Alzheimer's disease (AD) is a complex neurodegenerative disease marked by increased amyloid-β (Aβ) deposition, tau hyperphosphorylation, impaired energy metabolism, and chronic ischemia-type injury. Cerebral microvascular dysfunction likely contributes to AD pathology, but its precise pathogenic role has been poorly defined.
To examine microvascular reactivity to endothelium-dependent vasodilators and small conductance calcium-activated potassium (SK) channel activity in an intracerebral streptozotocin (STZ)-induced AD mouse model.
Control and STZ-AD mice underwent Morris Water Maze and Barnes testing, after which cerebral microvascular and brain microvascular endothelial cells (MBMECs) were dissected to assess microvascular reactivity, responses to SK channel activator NS309, and ion-channel current recordings using whole-cell patch clamp methodology. Control mouse cerebral microvascular and human brain microvascular endothelial cells (HBMECs) were treated with soluble Aβ peptide to characterize microvascular reactivity and endothelial potassium currents.
STZ-AD mice exhibited impaired performance vs control mice in behavioral testing. STZ-AD mice also exhibited diminished cerebral microvascular responsiveness and MBMECs potassium current augmentation in response to NS309 compared with control mice. Incubation of control mouse cerebral micro-vessels and HBMECs with soluble Aβ (1 µM) for 2 h attenuated relaxation responses to NS309 and diminished NS309-sensitive endothelial potassium currents.
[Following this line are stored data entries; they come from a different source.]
-- pv_equiv track=rewrite | github.com/brendolyn/STEPIC | Week-2/CyclopeptideSeq.py | Spectrum
-- ===== SOURCE A (Python) =====
-- def Spectrum(seq,Spec):
--   spec = [0]
--   for i in range(len(seq)):
--     v=0
--     for j in range(len(seq)-i):
--       v+=seq[(i+j)%len(seq)]
--       if v not in Spec:
--         return False
--   return sum(seq) in Spec
-- ===== SOURCE B (Python) =====
-- def Spectrum(seq, Spec):
--     n = len(seq)
--     P = [0] * (n + 1)
--     for k in range(1, n + 1):
--         P[k] = P[k - 1] + seq[k - 1]
--     specset = set(Spec)
--     for i in range(n):
--         for k in range(i + 1, n + 1):
--             if P[k] - P[i] not in specset:
--                 return False
--     return P[n] in specset
-- ===== Notes on version B (the rewrite author's own statement) =====
-- stated objective: alternative
-- what changed: Replaces the per-start incremental accumulator with modular indexing by a prefix-sum table consulted by differencing, and repeated linear 'in Spec' list scans by one hash set built once; it trades upfront table/set construction for cheaper per-segment work.
import Mathlib
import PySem

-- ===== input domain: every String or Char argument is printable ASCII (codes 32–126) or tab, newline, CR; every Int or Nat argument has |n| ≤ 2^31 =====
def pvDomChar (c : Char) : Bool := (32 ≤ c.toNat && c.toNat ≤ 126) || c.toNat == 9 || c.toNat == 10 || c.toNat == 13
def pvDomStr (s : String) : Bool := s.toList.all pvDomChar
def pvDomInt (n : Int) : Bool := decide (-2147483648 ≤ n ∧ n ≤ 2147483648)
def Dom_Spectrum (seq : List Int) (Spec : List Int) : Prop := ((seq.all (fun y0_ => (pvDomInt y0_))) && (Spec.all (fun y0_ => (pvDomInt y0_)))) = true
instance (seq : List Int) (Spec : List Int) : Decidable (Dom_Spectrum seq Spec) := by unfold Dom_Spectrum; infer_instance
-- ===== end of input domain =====

-- B replaces A's per-start incremental accumulator (with modular indexing) by a prefix-sum
-- table consulted by differencing, and the repeated linear `in Spec` scan by a set built once.

-- ===== PORT A =====
-- inner loop of A: j over the given list, accumulator v; early `return False`.
-- (the index (i+j) % n is always in range here, so List.getD is exact for seq[(i+j)%len(seq)])
def pvAJ (seq Spec : List Int) (n i : Nat) : List Nat → Int → Bool
  | [], _ => true
  | j :: rest, v =>
    let v' := v + seq.getD ((i + j) % n) 0
    if Spec.contains v' then pvAJ seq Spec n i rest v' else false

def Spectrum (seq : List Int) (Spec : List Int) : Bool :=
  let n := seq.length
  if (List.range n).all (fun i => pvAJ seq Spec n i (List.range (n - i)) 0) then
    Spec.contains seq.sum
  else false

-- ===== PORT B =====
-- the loop `for k in range(1,n+1): P[k] = P[k-1] + seq[k-1]` building the prefix table
def pvScan (acc : Int) : List Int → List Int
  | [] => []
  | x :: xs => (acc + x) :: pvScan (acc + x) xs

def Spectrum_alt (seq : List Int) (Spec : List Int) : Bool :=
  let n := seq.length
  let P := 0 :: pvScan 0 seq
  let s : PySem.Set Int := PySem.Set.ofList Spec
  if (List.range n).all (fun i =>
      (List.range' (i + 1) (n - i)).all
        (fun k => PySem.Set.contains s (P.getD k 0 - P.getD i 0))) then
    PySem.Set.contains s (P.getD n 0)
  else false

-- ===== PRECONDITION & SPEC =====
def Spec_Spectrum (seq : List Int) (Spec : List Int) (out : Bool) : Prop := out = Spectrum_alt seq Spec
instance (seq : List Int) (Spec : List Int) (out : Bool) : Decidable (Spec_Spectrum seq Spec out) := by unfold Spec_Spectrum; infer_instance

-- ===== CLAIM (what is proved, stated in full; the proofs are below) =====
def Claim_equal_Spectrum : Prop := ∀ (seq : List Int) (Spec : List Int), Dom_Spectrum seq Spec → Spec_Spectrum seq Spec (Spectrum seq Spec)

-- ===== LEMMAS AND PROOFS =====

theorem pvAllCongr {α : Type} (l : List α) (p q : α → Bool) (h : ∀ x ∈ l, p x = q x) :
    l.all p = l.all q := by
  induction l with
  | nil => rfl
  | cons a l ih =>
    simp only [List.all_cons, h a (List.mem_cons_self), ih (fun x hx => h x (List.mem_cons_of_mem a hx))]

theorem pvScan_getD (seq : List Int) : ∀ (acc : Int) (k : Nat), k ≤ seq.length →
    (acc :: pvScan acc seq).getD k 0 = acc + (seq.take k).sum := by
  induction seq with
  | nil =>
    intro acc k hk
    have : k = 0 := Nat.le_zero.mp hk
    subst this; simp
  | cons x xs ih =>
    intro acc k hk
    cases k with
    | zero => simp
    | succ k =>
      have := ih (acc + x) k (by simpa using hk)
      simpa [pvScan, add_assoc] using this

theorem pvAJ_eq (seq Spec : List Int) (i : Nat) :
    ∀ (cnt j : Nat), i + j + cnt ≤ seq.length →
    pvAJ seq Spec seq.length i (List.range' j cnt)
        ((seq.take (i + j)).sum - (seq.take i).sum)
      = (List.range' (i + j + 1) cnt).all
          (fun k => Spec.contains ((seq.take k).sum - (seq.take i).sum)) := by
  intro cnt
  induction cnt with
  | zero => intro j _; simp [pvAJ]
  | succ c ih =>
    intro j hle
    have hlt : i + j < seq.length := by omega
    have hmod : (i + j) % seq.length = i + j := Nat.mod_eq_of_lt hlt
    rw [List.range'_succ, List.range'_succ]
    show (if Spec.contains ((seq.take (i + j)).sum - (seq.take i).sum
            + seq.getD ((i + j) % seq.length) 0) = true then
            pvAJ seq Spec seq.length i (List.range' (j + 1) c)
              ((seq.take (i + j)).sum - (seq.take i).sum + seq.getD ((i + j) % seq.length) 0)
          else false) = _
    have hv : (seq.take (i + j)).sum - (seq.take i).sum + seq.getD ((i + j) % seq.length) 0
        = (seq.take (i + j + 1)).sum - (seq.take i).sum := by
      rw [hmod, List.getD_eq_getElem seq 0 hlt, List.sum_take_succ seq (i + j) hlt]; ring
    rw [hv, List.all_cons]
    by_cases h : Spec.contains ((seq.take (i + j + 1)).sum - (seq.take i).sum) = true
    · rw [if_pos h, h, Bool.true_and]
      have := ih (j + 1) (by omega)
      rw [show i + (j + 1) = i + j + 1 by ring] at this
      exact this
    · rw [if_neg h, Bool.not_eq_true] at *
      rw [h, Bool.false_and]

theorem Spectrum_spec_aux (seq Spec : List Int) : Spectrum seq Spec = Spectrum_alt seq Spec := by
  have hset : ∀ x : Int, PySem.Set.contains (PySem.Set.ofList Spec) x = Spec.contains x := by
    intro x
    rw [PySem.Set.contains_eq_listContains, List.contains_eq_mem, List.contains_eq_mem,
      decide_eq_decide]
    exact PySem.Set.mem_ofList Spec x
  have hP : ∀ k, k ≤ seq.length → (0 :: pvScan 0 seq).getD k 0 = (seq.take k).sum := by
    intro k hk; rw [pvScan_getD seq 0 k hk]; ring
  have hall : (List.range seq.length).all
        (fun i => pvAJ seq Spec seq.length i (List.range (seq.length - i)) 0)
      = (List.range seq.length).all (fun i =>
        (List.range' (i + 1) (seq.length - i)).all
          (fun k => PySem.Set.contains (PySem.Set.ofList Spec)
            ((0 :: pvScan 0 seq).getD k 0 - (0 :: pvScan 0 seq).getD i 0))) := by
    apply pvAllCongr
    intro i hi
    have hi' : i < seq.length := List.mem_range.mp hi
    have h0 : ((seq.take (i + 0)).sum - (seq.take i).sum) = 0 := by simp
    have hx := pvAJ_eq seq Spec i (seq.length - i) 0 (by omega)
    rw [h0] at hx
    rw [List.range_eq_range', hx]
    apply pvAllCongr
    intro k hk
    have hk' : k ≤ seq.length := by
      have := List.mem_range'_1.mp hk; omega
    rw [hset, hP k hk', hP i (le_of_lt hi')]
  simp only [Spectrum, Spectrum_alt]
  rw [hall]
  by_cases hc : (List.range seq.length).all (fun i =>
        (List.range' (i + 1) (seq.length - i)).all
          (fun k => PySem.Set.contains (PySem.Set.ofList Spec)
            ((0 :: pvScan 0 seq).getD k 0 - (0 :: pvScan 0 seq).getD i 0))) = true
  · rw [if_pos hc, if_pos hc, hset, hP seq.length le_rfl, List.take_length]
  · rw [if_neg hc, if_neg hc]

-- ===== VERDICT (by name: the statement is the Claim_ definition above) =====
theorem Spectrum_spec : Claim_equal_Spectrum := by
  intro seq Spec _
  unfold Spec_Spectrum
  exact Spectrum_spec_aux seq Spec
STZ-AD mice exhibited impaired microvascular relaxation responses to endothelium-dependent vasodilators; SK/IK channel dysfunction may be involved in the mechanism of this impairment. Acute treatment with Aβ produced dysregulated cerebrovascular endothelial SK/IK channels. Further elucidation of the role of microvascular dysfunction in AD is needed to prevent the chronic ischemia-type injury that contributes to cognitive decline.
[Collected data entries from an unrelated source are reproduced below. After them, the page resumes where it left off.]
-- ===== PORT A =====
def returnConflicts (gameMap : List (List Int)) : List (List Int) :=
  let n : Int := (gameMap.length : Int)
  (PySem.List.pyRange 0 n 1).map (fun i =>
    (PySem.List.pyRange 0 n 1).map (fun j =>
      -- c[i][j] starts at 0; first k-loop: row i and column j (column skips row i)
      let c1 := (PySem.List.pyRange 0 n 1).foldl (fun c k =>
        let c := if pvGet gameMap i k == 1 then c + 1 else c
        let c := if pvGet gameMap k j == 1 ∧ ¬ i = k then c + 1 else c
        c) 0
      -- second k-loop: the four diagonal directions at offset k
      (PySem.List.pyRange 1 n 1).foldl (fun c k =>
        let c := if 0 ≤ i - k ∧ j + k < n then
                   (if pvGet gameMap (i - k) (j + k) == 1 then c + 1 else c) else c
        let c := if i + k < n ∧ 0 ≤ j - k then
                   (if pvGet gameMap (i + k) (j - k) == 1 then c + 1 else c) else c
        let c := if 0 ≤ i - k ∧ 0 ≤ j - k then
                   (if pvGet gameMap (i - k) (j - k) == 1 then c + 1 else c) else c
        let c := if i + k < n ∧ j + k < n then
                   (if pvGet gameMap (i + k) (j + k) == 1 then c + 1 else c) else c
        c) c1))

-- ===== PORT B =====
def returnConflicts_alt (gameMap : List (List Int)) : List (List Int) :=
  let n : Int := (gameMap.length : Int)
  let rows := (PySem.List.pyRange 0 n 1).map (fun i =>
    ((PySem.List.pyRange 0 n 1).map (fun k =>
      if pvGet gameMap i k == 1 then (1 : Int) else 0)).sum)
  let cols := (PySem.List.pyRange 0 n 1).map (fun j =>
    ((PySem.List.pyRange 0 n 1).map (fun k =>
      if pvGet gameMap k j == 1 then (1 : Int) else 0)).sum)
  let diag := (PySem.List.pyRange 0 (2*n - 1) 1).map (fun d =>
    ((PySem.List.pyRange 0 n 1).map (fun r =>
      if 0 ≤ r - d + (n - 1) ∧ r - d + (n - 1) < n ∧ pvGet gameMap r (r - d + (n - 1)) == 1
      then (1 : Int) else 0)).sum)
  let anti := (PySem.List.pyRange 0 (2*n - 1) 1).map (fun s =>
    ((PySem.List.pyRange 0 n 1).map (fun r =>
      if 0 ≤ s - r ∧ s - r < n ∧ pvGet gameMap r (s - r) == 1
      then (1 : Int) else 0)).sum)
  (PySem.List.pyRange 0 n 1).map (fun i =>
    (PySem.List.pyRange 0 n 1).map (fun j =>
      PySem.List.pyGetD rows i 0 + PySem.List.pyGetD cols j 0
        + PySem.List.pyGetD diag (i - j + n - 1) 0 + PySem.List.pyGetD anti (i + j) 0
        - 3 * (if pvGet gameMap i j == 1 then (1 : Int) else 0)))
阿尔茨海默病(AD)是一种复杂的神经退行性疾病,其特征为淀粉样β蛋白(Aβ)沉积增加、tau蛋白过度磷酸化、能量代谢受损以及慢性缺血样损伤。脑微血管功能障碍可能参与AD的病理过程,但其确切的致病作用尚未明确。
在脑内注射链脲佐菌素(STZ)诱导的AD小鼠模型中,检测微血管对内皮依赖性血管舒张剂的反应性以及小电导钙激活钾(SK)通道活性。
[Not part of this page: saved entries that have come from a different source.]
-- pv_equiv track=rewrite | github.com/andresmegias/gildas-class-python | classcombine.py | enlarge_mask
-- ===== SOURCE A (Python) =====
-- import copy
--
-- def enlarge_mask(input_cond, iters=1):
--     """
--     Enlarge the input mask according to the number iterations.
--
--     Parameters
--     ----------
--     input_cond : array (bool)
--         Logic array which defines the input mask.
--     iters : int, optional
--         Number of units thath the mask will grow in each direction. The
--         default is 1.
--
--     Returns
--     -------
--     cond : array (bool)
--         Resultant logic array.
--
--     """
--     cond = copy.copy(input_cond)
--     N = len(cond)
--     for j in range(iters):
--         for i in range(0,N-1):
--             if input_cond[i] == False and input_cond[i+1] == True:
--                 cond[i] = True
--         for i in range(1,N):
--             if input_cond[i-1] == True and input_cond[i] == False:
--                 cond[i] = True
--         input_cond = copy.copy(cond)
--     return cond
-- ===== SOURCE B (Python) =====
-- def enlarge_mask(input_cond, iters=1):
--     """Two-pass distance transform: True iff some True lies within iters cells."""
--     t = max(iters, 0)
--
--     def dists(xs):
--         ds, d = [], None
--         for x in xs:
--             d = 0 if x else (None if d is None else d + 1)
--             ds.append(d)
--         return ds
--
--     fwd = dists(input_cond)
--     bwd = dists(input_cond[::-1])[::-1]
--     return [(f is not None and f <= t) or (b is not None and b <= t)
--             for f, b in zip(fwd, bwd)]
-- ===== Notes on version B (the rewrite author's own statement) =====
-- stated objective: faster
-- what changed: Replaces the iters-fold repetition of a neighbour-propagation sweep by a single two-pass distance transform (distance to nearest True from the left and from the right) thresholded by max(iters,0).
import Mathlib
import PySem

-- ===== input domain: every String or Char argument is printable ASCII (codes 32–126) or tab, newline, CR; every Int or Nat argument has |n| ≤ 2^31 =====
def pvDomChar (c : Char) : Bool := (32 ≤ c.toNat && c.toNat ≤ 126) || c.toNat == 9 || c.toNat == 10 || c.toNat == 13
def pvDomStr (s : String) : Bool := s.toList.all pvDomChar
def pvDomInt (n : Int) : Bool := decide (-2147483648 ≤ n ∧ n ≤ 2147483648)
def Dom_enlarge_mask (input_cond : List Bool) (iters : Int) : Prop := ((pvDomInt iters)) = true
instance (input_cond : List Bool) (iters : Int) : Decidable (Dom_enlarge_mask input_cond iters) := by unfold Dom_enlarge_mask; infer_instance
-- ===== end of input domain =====

-- B replaces A's iters-fold neighbour sweep by a single two-pass distance transform (O(N) work instead of O(iters*N) loop iterations by algorithm structure).

-- ===== PORT A =====
-- one outer iteration of A's loop: two index sweeps setting cells next to a True cell
def stepA (inp : List Bool) : List Bool :=
  let N := inp.length
  let c1 := (List.range (N - 1)).foldl (fun c i =>
      if inp.getD i false = false ∧ inp.getD (i + 1) false = true then c.set i true else c) inp
  (List.range (N - 1)).foldl (fun c i =>
      if inp.getD i false = true ∧ inp.getD (i + 1) false = false then c.set (i + 1) true else c) c1

def enlarge_mask (input_cond : List Bool) (iters : Int) : List Bool :=
  stepA^[iters.toNat] input_cond

-- ===== PORT B =====
-- d = 0 if x else (None if d is None else d+1)
def bstep (x : Bool) (d : Option Nat) : Option Nat :=
  if x then some 0 else d.map (· + 1)

-- the dists() loop of Source B
def distsGo : Option Nat → List Bool → List (Option Nat)
  | _, [] => []
  | d, x :: xs => let d' := bstep x d; d' :: distsGo d' xs

-- "f is not None and f <= t"
def nearI : Option Nat → Int → Bool
  | none, _ => false
  | some d, t => decide ((d : Int) ≤ t)

def enlarge_mask_alt (input_cond : List Bool) (iters : Int) : List Bool :=
  let t := max iters 0
  let f := distsGo none input_cond
  let b := (distsGo none input_cond.reverse).reverse
  (f.zip b).map (fun p => nearI p.1 t || nearI p.2 t)

-- ===== PRECONDITION & SPEC =====
def Spec_enlarge_mask (input_cond : List Bool) (iters : Int) (out : List Bool) : Prop := out = enlarge_mask_alt input_cond iters
instance (input_cond : List Bool) (iters : Int) (out : List Bool) : Decidable (Spec_enlarge_mask input_cond iters out) := by unfold Spec_enlarge_mask; infer_instance

-- ===== CLAIM (what is proved, stated in full; the proofs are below) =====
def Claim_equal_enlarge_mask : Prop := ∀ (input_cond : List Bool) (iters : Int), Dom_enlarge_mask input_cond iters → Spec_enlarge_mask input_cond iters (enlarge_mask input_cond iters)

-- ===== LEMMAS AND PROOFS =====

theorem foldlSet_length (P : Nat → Prop) [DecidablePred P] (f : Nat → Nat)
    (l : List Nat) (c : List Bool) :
    (l.foldl (fun c i => if P i then c.set (f i) true else c) c).length = c.length := by
  induction l generalizing c with
  | nil => rfl
  | cons a l ih =>
    simp only [List.foldl_cons]
    rw [ih]
    split <;> simp

theorem getD_set_true (c : List Bool) (j k : Nat) :
    ((c.set j true).getD k false = true ↔ ((j = k ∧ j < c.length) ∨ c.getD k false = true)) := by
  rcases Nat.lt_or_ge k c.length with hk | hk
  · rw [List.getD_eq_getElem _ _ (by simpa using hk), List.getD_eq_getElem _ _ hk,
      List.getElem_set]
    split
    · simp_all
    · constructor
      · exact fun h => Or.inr h
      · rintro (⟨h1, h2⟩ | h)
        · omega
        · exact h
  · rw [List.getD_eq_default _ _ (by simpa using hk), List.getD_eq_default _ _ hk]
    constructor
    · intro h; exact absurd h (by simp)
    · rintro (⟨h1, h2⟩ | h)
      · omega
      · exact absurd h (by simp)

theorem foldlSet_getD (P : Nat → Prop) [DecidablePred P] (f : Nat → Nat)
    (l : List Nat) (c : List Bool) (k : Nat) :
    ((l.foldl (fun c i => if P i then c.set (f i) true else c) c).getD k false = true ↔
      (∃ i ∈ l, P i ∧ f i = k ∧ f i < c.length) ∨ c.getD k false = true) := by
  induction l generalizing c with
  | nil => simp
  | cons a l ih =>
    simp only [List.foldl_cons]
    rw [ih]
    by_cases hP : P a
    · simp only [if_pos hP, List.length_set, getD_set_true, List.mem_cons]
      constructor
      · rintro (⟨i, hi, h⟩ | ⟨h1, h2⟩ | h)
        · exact Or.inl ⟨i, Or.inr hi, h⟩
        · exact Or.inl ⟨a, Or.inl rfl, hP, h1, by omega⟩
        · exact Or.inr h
      · rintro (⟨i, rfl | hi, hPi, hfi, hlen⟩ | h)
        · exact Or.inr (Or.inl ⟨hfi, hlen⟩)
        · exact Or.inl ⟨i, hi, hPi, hfi, hlen⟩
        · exact Or.inr (Or.inr h)
    · simp only [if_neg hP, List.mem_cons]
      constructor
      · rintro (⟨i, hi, h⟩ | h)
        · exact Or.inl ⟨i, Or.inr hi, h⟩
        · exact Or.inr h
      · rintro (⟨i, rfl | hi, hPi, h⟩ | h)
        · exact absurd hPi hP
        · exact Or.inl ⟨i, hi, hPi, h⟩
        · exact Or.inr h

theorem stepA_length (inp : List Bool) : (stepA inp).length = inp.length := by
  unfold stepA
  rw [foldlSet_length, foldlSet_length]

theorem stepA_getD (inp : List Bool) (k : Nat) (hk : k < inp.length) :
    ((stepA inp).getD k false = true ↔
      (inp.getD k false = true ∨
       (k + 1 < inp.length ∧ inp.getD (k + 1) false = true) ∨
       (1 ≤ k ∧ inp.getD (k - 1) false = true))) := by
  unfold stepA
  rw [foldlSet_getD, foldlSet_getD, foldlSet_length]
  simp only [List.mem_range]
  constructor
  · rintro (⟨i, hi, ⟨hT, hF⟩, rfl, hlen⟩ | ⟨i, hi, ⟨hF, hT⟩, rfl, hlen⟩ | h)
    · right; right; refine ⟨by omega, ?_⟩; simpa using hT
    · right; left; exact ⟨by omega, hT⟩
    · left; exact h
  · rintro (h | ⟨h1, h2⟩ | ⟨h1, h2⟩)
    · exact Or.inr (Or.inr h)
    · by_cases hk0 : inp.getD k false = true
      · exact Or.inr (Or.inr hk0)
      · right; left
        exact ⟨k, by omega, ⟨by simpa using hk0, h2⟩, rfl, by omega⟩
    · by_cases hk0 : inp.getD k false = true
      · exact Or.inr (Or.inr hk0)
      · left
        refine ⟨k - 1, by omega, ⟨h2, ?_⟩, by omega, by omega⟩
        have : k - 1 + 1 = k := by omega
        rw [this]; simpa using hk0

theorem iter_length (t : Nat) (inp : List Bool) :
    (stepA^[t] inp).length = inp.length := by
  induction t generalizing inp with
  | zero => rfl
  | succ t ih =>
    rw [Function.iterate_succ_apply']
    rw [stepA_length, ih]

theorem iter_getD (t : Nat) (inp : List Bool) (i : Nat) (hi : i < inp.length) :
    ((stepA^[t] inp).getD i false = true ↔
      ∃ j, j < inp.length ∧ inp.getD j false = true ∧ i ≤ j + t ∧ j ≤ i + t) := by
  induction t generalizing i with
  | zero =>
    simp only [Function.iterate_zero, id]
    constructor
    · intro h; exact ⟨i, hi, h, by omega, by omega⟩
    · rintro ⟨j, hj, h, h1, h2⟩
      have : j = i := by omega
      subst this; exact h
  | succ t ih =>
    rw [Function.iterate_succ_apply']
    rw [stepA_getD _ i (by rw [iter_length]; exact hi)]
    rw [iter_length]
    constructor
    · rintro (h | ⟨h1, h2⟩ | ⟨h1, h2⟩)
      · rcases (ih i hi).mp h with ⟨j, hj, hv, h1, h2⟩
        exact ⟨j, hj, hv, by omega, by omega⟩
      · rcases (ih (i + 1) h1).mp h2 with ⟨j, hj, hv, hh1, hh2⟩
        exact ⟨j, hj, hv, by omega, by omega⟩
      · rcases (ih (i - 1) (by omega)).mp h2 with ⟨j, hj, hv, hh1, hh2⟩
        exact ⟨j, hj, hv, by omega, by omega⟩
    · rintro ⟨j, hj, hv, h1, h2⟩
      by_cases hc : i ≤ j + t ∧ j ≤ i + t
      · exact Or.inl ((ih i hi).mpr ⟨j, hj, hv, hc.1, hc.2⟩)
      · rcases Nat.lt_or_ge (j + t) i with hgt | hge
        · -- j + t + 1 = i, use left neighbour i-1
          right; right
          refine ⟨by omega, (ih (i - 1) (by omega)).mpr ⟨j, hj, hv, by omega, by omega⟩⟩
        · -- i + t + 1 = j, use right neighbour i+1
          right; left
          refine ⟨by omega, (ih (i + 1) (by omega)).mpr ⟨j, hj, hv, by omega, by omega⟩⟩

theorem distsGo_length (d : Option Nat) (xs : List Bool) :
    (distsGo d xs).length = xs.length := by
  induction xs generalizing d with
  | nil => rfl
  | cons x xs ih => simp [distsGo, ih]

theorem distsGo_cons (d : Option Nat) (x : Bool) (xs : List Bool) :
    distsGo d (x :: xs) = bstep x d :: distsGo (bstep x d) xs := rfl

theorem bstep_true (d : Option Nat) : bstep true d = some 0 := rfl

theorem bstep_false (d : Option Nat) : bstep false d = d.map (· + 1) := rfl

theorem nearI_none (t : Int) : nearI none t = false := rfl

theorem nearI_some (d : Nat) (t : Int) : nearI (some d) t = decide ((d : Int) ≤ t) := rfl

theorem distsGo_near (xs : List Bool) (d : Option Nat) (t : Int) (i : Nat)
    (hi : i < xs.length) :
    (nearI ((distsGo d xs).getD i none) t = true ↔
      ((∃ j, j < xs.length ∧ j ≤ i ∧ xs.getD j false = true ∧ (i : Int) - j ≤ t) ∨
       (∃ d0, d = some d0 ∧ (d0 : Int) + i + 1 ≤ t))) := by
  induction xs generalizing d i with
  | nil => exact absurd hi (by simp)
  | cons x xs ih =>
    cases i with
    | zero =>
      rw [distsGo_cons, List.getD_cons_zero]
      cases x with
      | true =>
        rw [bstep_true, nearI_some]
        simp only [decide_eq_true_eq]
        constructor
        · intro h
          exact Or.inl ⟨0, by simp, Nat.le_refl 0, by simp, by push_cast; omega⟩
        · rintro (⟨j, hj, hj0, hv, hd⟩ | ⟨d0, rfl, hd⟩)
          · push_cast; omega
          · push_cast; omega
      | false =>
        rw [bstep_false]
        cases d with
        | none =>
          rw [Option.map_none, nearI_none]
          constructor
          · intro h; exact absurd h (by simp)
          · rintro (⟨j, hj, hj0, hv, hd⟩ | ⟨d0, hd, _⟩)
            · have hj0' : j = 0 := by omega
              subst hj0'; simp at hv
            · exact absurd hd (by simp)
        | some d0 =>
          rw [Option.map_some, nearI_some]
          simp only [decide_eq_true_eq]
          constructor
          · intro h; right; exact ⟨d0, rfl, by push_cast at h ⊢; omega⟩
          · rintro (⟨j, hj, hj0, hv, hd⟩ | ⟨d1, hd, hle⟩)
            · have hj0' : j = 0 := by omega
              subst hj0'; simp at hv
            · have hdd : d0 = d1 := by simpa using hd
              subst hdd; push_cast at hle ⊢; omega
    | succ m =>
      rw [distsGo_cons, List.getD_cons_succ, ih (bstep x d) m (by simpa using hi)]
      constructor
      · rintro (⟨j, hj, hjm, hv, hd⟩ | ⟨d0, hd, hle⟩)
        · exact Or.inl ⟨j + 1, by simpa using hj, by omega, by simpa using hv,
            by push_cast at hd ⊢; omega⟩
        · cases x with
          | true =>
            rw [bstep_true] at hd
            have hd0 : d0 = 0 := by simpa using hd.symm
            subst hd0
            exact Or.inl ⟨0, by simp, by omega, by simp, by push_cast at hle ⊢; omega⟩
          | false =>
            rw [bstep_false] at hd
            rcases Option.map_eq_some_iff.mp hd with ⟨d1, hd1, hEq⟩
            exact Or.inr ⟨d1, hd1, by push_cast at hle ⊢; omega⟩
      · rintro (⟨j, hj, hjm, hv, hd⟩ | ⟨d0, hd, hle⟩)
        · cases j with
          | zero =>
            have hx : x = true := by simpa using hv
            subst hx
            exact Or.inr ⟨0, by rw [bstep_true], by push_cast at hd ⊢; omega⟩
          | succ j' =>
            exact Or.inl ⟨j', by simpa using hj, by omega, by simpa using hv,
              by push_cast at hd ⊢; omega⟩
        · cases x with
          | true =>
            exact Or.inr ⟨0, by rw [bstep_true], by push_cast at hle ⊢; omega⟩
          | false =>
            exact Or.inr ⟨d0 + 1, by rw [bstep_false, hd, Option.map_some],
              by push_cast at hle ⊢; omega⟩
对对照组和STZ-AD小鼠进行莫里斯水迷宫和巴恩斯测试,之后解剖脑微血管和脑微血管内皮细胞(MBMECs),以评估微血管反应性、对SK通道激活剂NS309的反应以及使用全细胞膜片钳技术记录离子通道电流。用可溶性Aβ肽处理对照小鼠脑微血管和人脑血管内皮细胞(HBMECs),以表征微血管反应性和内皮钾电流。
与对照小鼠相比,STZ-AD小鼠在行为测试中表现受损。与对照小鼠相比,STZ-AD小鼠对NS309的脑微血管反应性降低,MBMECs钾电流增强减弱。用可溶性Aβ(1 μM)孵育对照小鼠脑微血管和HBMECs 2小时,可减弱对NS309的舒张反应,并降低NS309敏感的内皮钾电流。
STZ-AD小鼠对内皮依赖性血管舒张剂的微血管舒张反应受损;SK/IK通道功能障碍可能参与了这种损伤机制。Aβ急性处理导致脑血管内皮SK/IK通道失调。需要进一步阐明微血管功能障碍在AD中的作用,以预防导致认知衰退的慢性缺血样损伤。